Back in the day, it was the hiring manager and the job-seeker. That’s it.
The former, posts a job either via a recruiter, through friends or occasionally in a local newspaper, and the latter applied for that job by sending in their resume. Due to geographic restrictions on the job advert, candidate diversity was fairly limited, but the hiring manager received a manageable number of resumes, with easy to access references.
For the job seeker, they would connect with a recruiter, apply via a job advert or be referred by a friend. They would [roughly] know where their resume was, and the status of their application since they only applied for local opportunities. It was all very simple!

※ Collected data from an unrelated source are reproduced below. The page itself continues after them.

-- pv_equiv track=rewrite | github.com/garabik/A1 | bin/sentence_stats.py | get_conll_sentence_lengths
-- ===== SOURCE A (Python) =====
-- def get_conll_sentence_lengths(conll):
--     "read lines from conll iterator until an empty line (i.e. sentence break) is encountered"
--     "yield length of the sentence"
--     slen = 0
--     for l in conll:
--         if l.startswith('#'):
--             continue
--         line = l.strip()
--         if line=='':
--             if slen > 0:
--                 yield slen
--                 slen = 0
--         else:
--             slen += 1
--     if slen > 0:
--         yield slen
-- ===== SOURCE B (Python) =====
-- def get_conll_sentence_lengths(conll):
--     "yield sentence lengths: gaps between consecutive blank-line positions in the comment-filtered input"
--     keys = [l.strip() == '' for l in conll if not l.startswith('#')]
--     bounds = [-1] + [i for i, k in enumerate(keys) if k] + [len(keys)]
--     for a, b in zip(bounds, bounds[1:]):
--         if b - a > 1:
--             yield b - a - 1
-- ===== Notes on version B (the rewrite author's own statement) =====
-- stated objective: alternative
-- what changed: Replaces A's running-counter/reset state machine by computing the positions of blank lines in the comment-filtered input and yielding the gaps (minus one) between consecutive boundary positions.
import Mathlib
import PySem

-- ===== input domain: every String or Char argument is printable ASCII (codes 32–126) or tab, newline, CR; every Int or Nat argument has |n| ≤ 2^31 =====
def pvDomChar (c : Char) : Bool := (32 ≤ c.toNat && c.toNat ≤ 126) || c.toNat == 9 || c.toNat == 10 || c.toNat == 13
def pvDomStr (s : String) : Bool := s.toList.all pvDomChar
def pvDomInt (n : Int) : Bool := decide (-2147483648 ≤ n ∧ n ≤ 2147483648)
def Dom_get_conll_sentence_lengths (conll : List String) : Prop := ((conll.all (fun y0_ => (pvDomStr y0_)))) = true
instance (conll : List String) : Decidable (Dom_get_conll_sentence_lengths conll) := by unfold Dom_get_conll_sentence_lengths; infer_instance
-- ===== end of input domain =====

-- B replaces A's running-counter state machine by computing blank-line positions in the
-- comment-filtered input and yielding the gaps between consecutive blank positions (objective: alternative).

-- ===== PORT A =====
-- A's generator loop: state slen, yield on blank line and at the end.
def pvGoA : List String → Int → List Int
  | [], slen => if slen > 0 then [slen] else []
  | l :: rest, slen =>
    if PySem.Str.startswith l "#" then pvGoA rest slen
    else
      let line := PySem.Str.strip l
      if line == "" then
        if slen > 0 then slen :: pvGoA rest 0 else pvGoA rest slen
      else pvGoA rest (slen + 1)

def get_conll_sentence_lengths (conll : List String) : List Int := pvGoA conll 0

-- ===== PORT B =====
def get_conll_sentence_lengths_alt (conll : List String) : List Int :=
  let keys : List Bool :=
    (conll.filter (fun l => !(PySem.Str.startswith l "#"))).map (fun l => PySem.Str.strip l == "")
  let bounds : List Int :=
    (-1 : Int) :: ((PySem.List.enumerate keys 0).filterMap (fun p => if p.2 then some p.1 else none))
      ++ [(keys.length : Int)]
  (bounds.zip (bounds.drop 1)).filterMap
    (fun p => if p.2 - p.1 > 1 then some (p.2 - p.1 - 1) else none)

-- ===== PRECONDITION & SPEC =====
def Spec_get_conll_sentence_lengths (conll : List String) (out : List Int) : Prop := out = get_conll_sentence_lengths_alt conll
instance (conll : List String) (out : List Int) : Decidable (Spec_get_conll_sentence_lengths conll out) := by unfold Spec_get_conll_sentence_lengths; infer_instance

-- ===== CLAIM (what is proved, stated in full; the proofs are below) =====
def Claim_equal_get_conll_sentence_lengths : Prop := ∀ (conll : List String), Dom_get_conll_sentence_lengths conll → Spec_get_conll_sentence_lengths conll (get_conll_sentence_lengths conll)

-- ===== LEMMAS AND PROOFS =====

-- the run-length state machine on the boolean key sequence
def pvG : List Bool → Nat → List Int
  | [], c => if c > 0 then [(c : Int)] else []
  | true :: ks, c => if c > 0 then (c : Int) :: pvG ks 0 else pvG ks 0
  | false :: ks, c => pvG ks (c + 1)

def pvKeys (conll : List String) : List Bool :=
  (conll.filter (fun l => !(PySem.Str.startswith l "#"))).map (fun l => PySem.Str.strip l == "")

-- indices (from offset p) of the true entries
def pvIdxs : Int → List Bool → List Int
  | _, [] => []
  | p, true :: ks => p :: pvIdxs (p + 1) ks
  | p, false :: ks => pvIdxs (p + 1) ks

-- gap extraction over the boundary list b :: idxs ++ [n]
def pvZipGaps : Int → List Int → Int → List Int
  | b, [], n => if n - b > 1 then [n - b - 1] else []
  | b, i :: is, n => (if i - b > 1 then [i - b - 1] else []) ++ pvZipGaps i is n

theorem pvKeys_cons (l : String) (rest : List String) :
    pvKeys (l :: rest) = if PySem.Str.startswith l "#" then pvKeys rest
      else (PySem.Str.strip l == "") :: pvKeys rest := by
  unfold pvKeys
  rw [List.filter_cons]
  cases h : PySem.Str.startswith l "#" <;> simp

theorem pvGoA_eq_pvG (conll : List String) : ∀ (slen : Int), 0 ≤ slen →
    pvGoA conll slen = pvG (pvKeys conll) slen.toNat := by
  induction conll with
  | nil =>
    intro slen h
    simp only [pvGoA, pvKeys, List.filter_nil, List.map_nil, pvG]
    split_ifs with h1 h2 h2
    · congr 1; omega
    · exfalso; omega
    · exfalso; omega
    · rfl
  | cons l rest ih =>
    intro slen h
    rw [pvKeys_cons]
    simp only [pvGoA]
    by_cases hc : PySem.Str.startswith l "#" = true
    · rw [if_pos hc, if_pos hc]
      exact ih slen h
    · rw [if_neg hc, if_neg hc]
      by_cases hb : (PySem.Str.strip l == "") = true
      · rw [if_pos hb, hb]
        by_cases hs : slen > 0
        · rw [if_pos hs]
          have ht : slen.toNat > 0 := by omega
          show _ = pvG (true :: pvKeys rest) slen.toNat
          simp only [pvG]
          rw [if_pos ht, ih 0 le_rfl]
          simp only [Int.toNat_zero]
          congr 1
          omega
        · have h0 : slen = 0 := by omega
          subst h0
          rw [if_neg hs]
          show _ = pvG (true :: pvKeys rest) (0 : Int).toNat
          simp only [pvG, Int.toNat_zero]
          rw [if_neg (by omega : ¬ ((0 : Nat) > 0))]
          simpa using ih 0 le_rfl
      · have hb' : (PySem.Str.strip l == "") = false := by simpa using hb
        rw [if_neg hb, hb']
        show pvGoA rest (slen + 1) = pvG (false :: pvKeys rest) slen.toNat
        simp only [pvG]
        rw [ih (slen + 1) (by omega)]
        congr 1
        omega

theorem pvFilterMap_enumerate (ks : List Bool) : ∀ (p : Int),
    (PySem.List.enumerate ks p).filterMap (fun q => if q.2 then some q.1 else none) = pvIdxs p ks := by
  induction ks with
  | nil => intro p; simp [PySem.List.enumerate_nil, pvIdxs]
  | cons k ks ih =>
    intro p
    cases k <;> simp [PySem.List.enumerate_cons, pvIdxs, ih]

theorem pvZip_eq_zipGaps (idxs : List Int) : ∀ (b n : Int),
    (((b :: idxs ++ [n]).zip ((b :: idxs ++ [n]).drop 1)).filterMap
      (fun p => if p.2 - p.1 > 1 then some (p.2 - p.1 - 1) else none)) = pvZipGaps b idxs n := by
  induction idxs with
  | nil =>
    intro b n
    show (([b] ++ [n]).zip (([b] ++ [n]).drop 1)).filterMap _ = _
    simp only [List.cons_append, List.nil_append, List.drop_succ_cons, List.drop_zero,
      List.zip_cons_cons, List.zip_nil_right, List.filterMap_cons, List.filterMap_nil, pvZipGaps]
    split_ifs <;> simp
  | cons i is ih =>
    intro b n
    have h := ih i n
    simp only [List.cons_append, List.drop_succ_cons, List.drop_zero, List.zip_cons_cons,
      List.filterMap_cons] at h ⊢
    rw [h]
    show _ = (if i - b > 1 then [i - b - 1] else []) ++ pvZipGaps i is n
    split_ifs <;> rfl

theorem pvZipGaps_eq_pvG (ks : List Bool) : ∀ (b p n : Int) (c : Nat),
    p = b + 1 + c → n = p + ks.length →
    pvZipGaps b (pvIdxs p ks) n = pvG ks c := by
  induction ks with
  | nil =>
    intro b p n c hp hn
    simp only [List.length_nil, Int.natCast_zero, add_zero] at hn
    simp only [pvIdxs, pvZipGaps, pvG]
    split_ifs with h1 h2 h2
    · congr 1; omega
    · exfalso; omega
    · exfalso; omega
    · rfl
  | cons k ks ih =>
    intro b p n c hp hn
    have hn' : n = (p + 1) + ks.length := by
      simp only [List.length_cons] at hn
      push_cast at hn ⊢
      omega
    cases k
    · simp only [pvIdxs, pvG]
      exact ih b (p + 1) n (c + 1) (by push_cast; omega) hn'
    · simp only [pvIdxs, pvZipGaps, pvG]
      rw [ih p (p + 1) n 0 (by push_cast; omega) hn']
      by_cases hc : c > 0
      · have hgt : p - b > 1 := by omega
        rw [if_pos hgt, if_pos hc]
        simp only [List.singleton_append]
        congr 1
        omega
      · have hle : ¬ (p - b > 1) := by omega
        rw [if_neg hle, if_neg hc]
        rfl

-- ===== VERDICT (by name: the statement is the Claim_ definition above) =====
theorem get_conll_sentence_lengths_spec : Claim_equal_get_conll_sentence_lengths := by
  intro conll _
  unfold Spec_get_conll_sentence_lengths get_conll_sentence_lengths get_conll_sentence_lengths_alt
  rw [pvGoA_eq_pvG conll 0 le_rfl]
  simp only [pvFilterMap_enumerate, Int.toNat_zero]
  rw [show ((conll.filter (fun l => !(PySem.Str.startswith l "#"))).map
        (fun l => PySem.Str.strip l == "")) = pvKeys conll from rfl]
  rw [pvZip_eq_zipGaps]
  exact (pvZipGaps_eq_pvG (pvKeys conll) (-1) 0 ((pvKeys conll).length) 0 (by norm_num)
    (by ring)).symm
-- pv_equiv track=rewrite | github.com/Data-to-Insight-Center/cyberinfrastructure-knowledge-network | plugins/power_monitoring/device/device_request_generator.py | split_data_by_timestamp
-- ===== SOURCE A (Python) =====
-- def split_data_by_timestamp(data):
--     timestamp = data[0][-1]
--     split_data = []
--     single_split = []
--     for row in data:
--         if row[-1] == timestamp:
--             single_split.append(row)
--         else:
--             split_data.append(single_split)
--             single_split = [row]
--             timestamp = row[-1]
--     split_data.append(single_split)
--     return split_data
-- ===== SOURCE B (Python) =====
-- def split_data_by_timestamp(data):
--     groups = []
--     rest = data
--     while rest:
--         t = rest[0][-1]
--         k = 1
--         while k < len(rest) and rest[k][-1] == t:
--             k += 1
--         groups.append(rest[:k])
--         rest = rest[k:]
--     return groups
-- ===== Notes on version B (the rewrite author's own statement) =====
-- stated objective: alternative
-- what changed: A threads mutable state (current timestamp, pending group, accumulated result) through one pass over the rows; B instead repeatedly takes the maximal leading span of rows sharing the first row's timestamp and recurses on the remainder, carrying no cross-group state.
import Mathlib
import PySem

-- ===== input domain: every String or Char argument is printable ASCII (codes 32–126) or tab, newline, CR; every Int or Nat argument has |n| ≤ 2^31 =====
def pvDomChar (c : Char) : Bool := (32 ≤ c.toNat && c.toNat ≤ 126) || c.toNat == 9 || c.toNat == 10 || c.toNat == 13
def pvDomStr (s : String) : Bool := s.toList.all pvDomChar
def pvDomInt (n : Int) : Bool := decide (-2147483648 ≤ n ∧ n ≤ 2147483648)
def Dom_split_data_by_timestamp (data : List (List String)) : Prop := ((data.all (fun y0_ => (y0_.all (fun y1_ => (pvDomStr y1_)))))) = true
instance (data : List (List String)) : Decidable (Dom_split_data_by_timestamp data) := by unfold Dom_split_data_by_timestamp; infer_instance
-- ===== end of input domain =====

-- B restructures A's single stateful pass (current timestamp + pending group + result) into
-- repeated extraction of the maximal leading run of rows sharing the first row's timestamp: alternative decomposition, same cost.

-- ===== PORT A =====
-- row[-1]; Pre_ excludes empty rows (and empty data), where Python raises IndexError
def pvLast (row : List String) : String := (PySem.List.pyGet? row (-1)).getD ""

-- A's for-loop over the rows, carrying exactly its state (timestamp, split_data, single_split)
def pvALoop (rows : List (List String)) (timestamp : String) (split_data : List (List (List String)))
    (single_split : List (List String)) : List (List (List String)) :=
  match rows with
  | [] => split_data ++ [single_split]
  | row :: rest =>
    if pvLast row == timestamp then
      pvALoop rest timestamp split_data (single_split ++ [row])
    else
      pvALoop rest (pvLast row) (split_data ++ [single_split]) [row]

def split_data_by_timestamp (data : List (List String)) : List (List (List String)) :=
  let timestamp := pvLast ((PySem.List.pyGet? data 0).getD [])   -- data[0][-1]; Pre_ excludes data = []
  pvALoop data timestamp [] []

-- ===== PORT B =====
-- B's outer while loop: rest[:k] is rest[0] followed by the rows the inner while accepted
-- (the maximal leading run of rest[1:] with rest[k][-1] == t, i.e. takeWhile), and rest[k:] is the dropWhile remainder.
-- fuel = rest.length bounds the outer while loop (each pass removes at least one row); it only makes the recursion structural
def pvBLoopF (fuel : Nat) (rest : List (List String)) : List (List (List String)) :=
  match fuel, rest with
  | _, [] => []
  | 0, _ => []
  | fuel + 1, row :: tl =>
    (row :: tl.takeWhile (fun r => pvLast r == pvLast row))
      :: pvBLoopF fuel (tl.dropWhile (fun r => pvLast r == pvLast row))

def pvBLoop (rest : List (List String)) : List (List (List String)) :=
  pvBLoopF rest.length rest

def split_data_by_timestamp_alt (data : List (List String)) : List (List (List String)) :=
  pvBLoop data

-- ===== PRECONDITION & SPEC =====
-- Pre_ excludes exactly the inputs where Python A raises IndexError: empty data (data[0]) and any empty row (row[-1]).
def Pre_split_data_by_timestamp (data : List (List String)) : Prop :=
  (!data.isEmpty && data.all (fun row => !row.isEmpty)) = true
instance (data : List (List String)) : Decidable (Pre_split_data_by_timestamp data) := by
  unfold Pre_split_data_by_timestamp; infer_instance

def pvWitness_split_data_by_timestamp : List (List String) :=
  [["a", "1"], ["b", "1"], ["c", "2"]]

def Spec_split_data_by_timestamp (data : List (List String)) (out : List (List (List String))) : Prop := out = split_data_by_timestamp_alt data
instance (data : List (List String)) (out : List (List (List String))) : Decidable (Spec_split_data_by_timestamp data out) := by unfold Spec_split_data_by_timestamp; infer_instance

-- ===== CLAIM (what is proved, stated in full; the proofs are below) =====
def Claim_equal_split_data_by_timestamp : Prop := ∀ (data : List (List String)), Dom_split_data_by_timestamp data → Pre_split_data_by_timestamp data → Spec_split_data_by_timestamp data (split_data_by_timestamp data)

-- ===== LEMMAS AND PROOFS =====

-- the fuel argument of pvBLoopF is irrelevant as long as it covers the list
theorem pvBLoopF_fuel (f : Nat) : ∀ (g : Nat) (rest : List (List String)),
    rest.length ≤ f → rest.length ≤ g → pvBLoopF f rest = pvBLoopF g rest := by
  induction f with
  | zero =>
    intro g rest hf _
    cases rest with
    | nil => cases g <;> rfl
    | cons row tl => simp at hf
  | succ f ih =>
    intro g rest hf hg
    cases rest with
    | nil => cases g <;> rfl
    | cons row tl =>
      cases g with
      | zero => simp at hg
      | succ g =>
        simp only [pvBLoopF]
        congr 1
        exact ih g _ (le_trans (List.length_dropWhile_le _ _) (Nat.lt_succ_iff.mp hf))
          (le_trans (List.length_dropWhile_le _ _) (Nat.lt_succ_iff.mp hg))

theorem pvBLoop_nil : pvBLoop [] = [] := rfl

theorem pvBLoop_cons (row : List String) (tl : List (List String)) :
    pvBLoop (row :: tl) =
      (row :: tl.takeWhile (fun r => pvLast r == pvLast row))
        :: pvBLoop (tl.dropWhile (fun r => pvLast r == pvLast row)) := by
  simp only [pvBLoop, List.length_cons, pvBLoopF]
  congr 1
  exact pvBLoopF_fuel tl.length _ _ (List.length_dropWhile_le _ _) le_rfl

-- A's loop, run from any state, emits the finished groups, then the pending group extended by
-- the leading run matching the current timestamp, then B's groups of the remainder.
theorem pvALoop_eq (rows : List (List String)) : ∀ (t : String)
    (acc : List (List (List String))) (cur : List (List String)),
    pvALoop rows t acc cur =
      acc ++ [cur ++ rows.takeWhile (fun r => pvLast r == t)]
        ++ pvBLoop (rows.dropWhile (fun r => pvLast r == t)) := by
  induction rows with
  | nil => intro t acc cur; simp [pvALoop, pvBLoop_nil]
  | cons row rest ih =>
    intro t acc cur
    by_cases h : pvLast row == t
    · simp [pvALoop, h, ih]
    · simp only [pvALoop, h, if_neg, Bool.false_eq_true, not_false_eq_true]
      rw [ih]
      simp only [List.takeWhile_cons, List.dropWhile_cons, h, if_false, Bool.false_eq_true,
        reduceIte]
      rw [pvBLoop_cons]
      simp

theorem split_data_by_timestamp_spec : Claim_equal_split_data_by_timestamp := by
  intro data _ hpre
  unfold Spec_split_data_by_timestamp split_data_by_timestamp split_data_by_timestamp_alt
  cases data with
  | nil => simp [Pre_split_data_by_timestamp] at hpre
  | cons d0 rest =>
    simp only [PySem.List.pyGet?, PySem.List.pyIdx?]
    simp only [pvALoop, pvALoop_eq]
    rw [pvBLoop_cons]
    simp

And then technology started to creep in – the internet created virtual job boards which allowed your job post to reach further than ever before. This is great – wider reach gives access to a greater pool of candidates, which in turn means a better quality of candidate - potentially. And for the job seeker, they can identify more jobs, better opportunities and no longer be limited to local listings. Unfortunately, it’s not always so simple. For the hiring manager, greater reach means more applicants; more applicants means more screening; more screening means less efficiency; but it does ultimately give you the opportunity for a wider pool of candidates. And for the applicant, with the increased access to jobs, you could be the diamond in the rough, but you may never be seen due to the sheer volume of other applicants floating around the black hole of recruitment!
Tech usually makes my life easier – I can order movies, food and a cab all from the comfort of my couch. Many apps use algorithms in the back end which feed off my history to bring me relevant content. So why not when I’m looking for a job?
How does this work for the job-seeker, where soft skills are as important as the more tangible information, such as education and experience?
My social media page suggests job opportunities to me, based on a few ‘keywords’ from my profile, but most are totally inaccurate and annoying, such as Finance Director or Python Coder. Surely in today’s world there should be a way to share professional information and at the same time share my social, softer and less tangible skills that make me better than the next applicant, and something that suggests appropriate opportunities; neither, it seems, are achievable through a PDF resume.
For the company, more applicants are great - as long as you have someone to sift through the resumes, pre-screen candidates, interview and ultimately only put appropriate people in front of the hiring manager - time-consuming to do it properly. So is this happening, versus simply putting the highly educated forward, vs the best? If I’m hiring a marketer, I want someone who knows the value of a sale and knows how to hustle, not necessarily the person with hard core quant skills.
Is the recruitment industry not benefitting from technology, or is it just a matter of time before it catches up? We live in a visual and informative world, with exponential development in machine learning technology; surely it’s time to bring this together for a more efficient experience for both manager and job seeker? Technology shouldn’t make things complicated, especially not in recruitment.